lemma loop_final (t p : List Char) :
    ∀ f j, j + f = min p.length 258 →
    pvB_final (pvB_go t p f j (candAt t p j) (bestAt t p j)) = pvTarget t p := by
  intro f
  induction f with
  | zero =>
    intro j hj
    have hj' : j = min p.length 258 := by omega
    subst hj'
    rw [pvB_go]
    by_cases hc : candAt t p (min p.length 258) = []
    · rw [hc]
      exact final_empty t p _ ((cand_empty_iff t p _).mp hc) (by omega)
    · exact final_cap t p hc
  | succ f ih =>
    intro j hj
    rw [pvB_go]
    by_cases hc : candAt t p j = []
    · rw [if_pos hc, hc]
      exact final_empty t p j ((cand_empty_iff t p j).mp hc) (by omega)
    · rw [if_neg hc]
      have hstage := pvB_stage_range t p j (by omega) t.length (le_refl _)
      show pvB_final (pvB_go t p f (j + 1)
        (pvB_stage t p j (candAt t p j) ([], none)).1 _) = _
      rw [show pvB_stage t p j (candAt t p j) ([], none) =
        (candAt t p (j + 1), argLast (fun i => lcpLen (t.drop i) p = j) t.length) from hstage]
      have hbest : (match argLast (fun i => lcpLen (t.drop i) p = j) t.length with
          | some i => ((j, some (i : Int)) : Nat × Option Int)
          | none => bestAt t p j) = bestAt t p (j + 1) := by
        rw [bestAt]
      simp only [hbest]
      exact ih (j + 1) (by omega)

-- ===== VERDICT (by name: the statement is the Claim_ definition above) =====
theorem string_search_spec : Claim_equal_string_search := by
  intro text pattern _
  unfold Spec_string_search
  have hB : string_search_alt text pattern = pvTarget text.toList pattern.toList := by
    simp only [string_search_alt]
    have hc0 : candAt text.toList pattern.toList 0 = List.range text.toList.length := by
      simp [candAt]
    have h := loop_final text.toList pattern.toList (min pattern.toList.length 258) 0 (by omega)
    rw [hc0, show bestAt text.toList pattern.toList 0 = (0, none) from rfl] at h
    exact h
  rw [hB]
  simp only [string_search]
  rw [pvA_fold text.toList pattern.toList text.toList.length (le_refl _), pvTarget]
  by_cases h3 : 3 ≤ (pvSpec text.toList pattern.toList text.toList.length).1
  · have hmm : max (pvSpec text.toList pattern.toList text.toList.length).1 1 =
        (pvSpec text.toList pattern.toList text.toList.length).1 := by omega
    obtain ⟨j, hj⟩ : ∃ j, (pvSpec text.toList pattern.toList text.toList.length).2 = some j := by
      rcases pvSpec_cases text.toList pattern.toList text.toList.length with h | h
      · omega
      · exact h
    have hlt : ¬ (((pvSpec text.toList pattern.toList text.toList.length).1 : Int) < 3) := by
      omega
    rw [if_pos h3]
    simp only [hmm, hj, if_neg hlt]
    rw [if_neg (Option.some_ne_none j)]
  · have hlt : ((max (pvSpec text.toList pattern.toList text.toList.length).1 1 : Nat) : Int) < 3 := by
      omega
    rw [if_neg h3]
    simp only [if_pos hlt]
    simp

----

WORK ORDER » The full set of data above must come back exactly as written.

RESULT OF THE EXERCISE »
lemma loop_final (t p : List Char) :
    ∀ f j, j + f = min p.length 258 →
    pvB_final (pvB_go t p f j (candAt t p j) (bestAt t p j)) = pvTarget t p := by
  intro f
  induction f with
  | zero =>
    intro j hj
    have hj' : j = min p.length 258 := by omega
    subst hj'
    rw [pvB_go]
    by_cases hc : candAt t p (min p.length 258) = []
    · rw [hc]
      exact final_empty t p _ ((cand_empty_iff t p _).mp hc) (by omega)
    · exact final_cap t p hc
  | succ f ih =>
    intro j hj
    rw [pvB_go]
    by_cases hc : candAt t p j = []
    · rw [if_pos hc, hc]
      exact final_empty t p j ((cand_empty_iff t p j).mp hc) (by omega)
    · rw [if_neg hc]
      have hstage := pvB_stage_range t p j (by omega) t.length (le_refl _)
      show pvB_final (pvB_go t p f (j + 1)
        (pvB_stage t p j (candAt t p j) ([], none)).1 _) = _
      rw [show pvB_stage t p j (candAt t p j) ([], none) =
        (candAt t p (j + 1), argLast (fun i => lcpLen (t.drop i) p = j) t.length) from hstage]
      have hbest : (match argLast (fun i => lcpLen (t.drop i) p = j) t.length with
          | some i => ((j, some (i : Int)) : Nat × Option Int)
          | none => bestAt t p j) = bestAt t p (j + 1) := by
        rw [bestAt]
      simp only [hbest]
      exact ih (j + 1) (by omega)

-- ===== VERDICT (by name: the statement is the Claim_ definition above) =====
theorem string_search_spec : Claim_equal_string_search := by
  intro text pattern _
  unfold Spec_string_search
  have hB : string_search_alt text pattern = pvTarget text.toList pattern.toList := by
    simp only [string_search_alt]
    have hc0 : candAt text.toList pattern.toList 0 = List.range text.toList.length := by
      simp [candAt]
    have h := loop_final text.toList pattern.toList (min pattern.toList.length 258) 0 (by omega)
    rw [hc0, show bestAt text.toList pattern.toList 0 = (0, none) from rfl] at h
    exact h
  rw [hB]
  simp only [string_search]
  rw [pvA_fold text.toList pattern.toList text.toList.length (le_refl _), pvTarget]
  by_cases h3 : 3 ≤ (pvSpec text.toList pattern.toList text.toList.length).1
  · have hmm : max (pvSpec text.toList pattern.toList text.toList.length).1 1 =
        (pvSpec text.toList pattern.toList text.toList.length).1 := by omega
    obtain ⟨j, hj⟩ : ∃ j, (pvSpec text.toList pattern.toList text.toList.length).2 = some j := by
      rcases pvSpec_cases text.toList pattern.toList text.toList.length with h | h
      · omega
      · exact h
    have hlt : ¬ (((pvSpec text.toList pattern.toList text.toList.length).1 : Int) < 3) := by
      omega
    rw [if_pos h3]
    simp only [hmm, hj, if_neg hlt]
    rw [if_neg (Option.some_ne_none j)]
  · have hlt : ((max (pvSpec text.toList pattern.toList text.toList.length).1 1 : Nat) : Int) < 3 := by
      omega
    rw [if_neg h3]
    simp only [if_pos hlt]
    simp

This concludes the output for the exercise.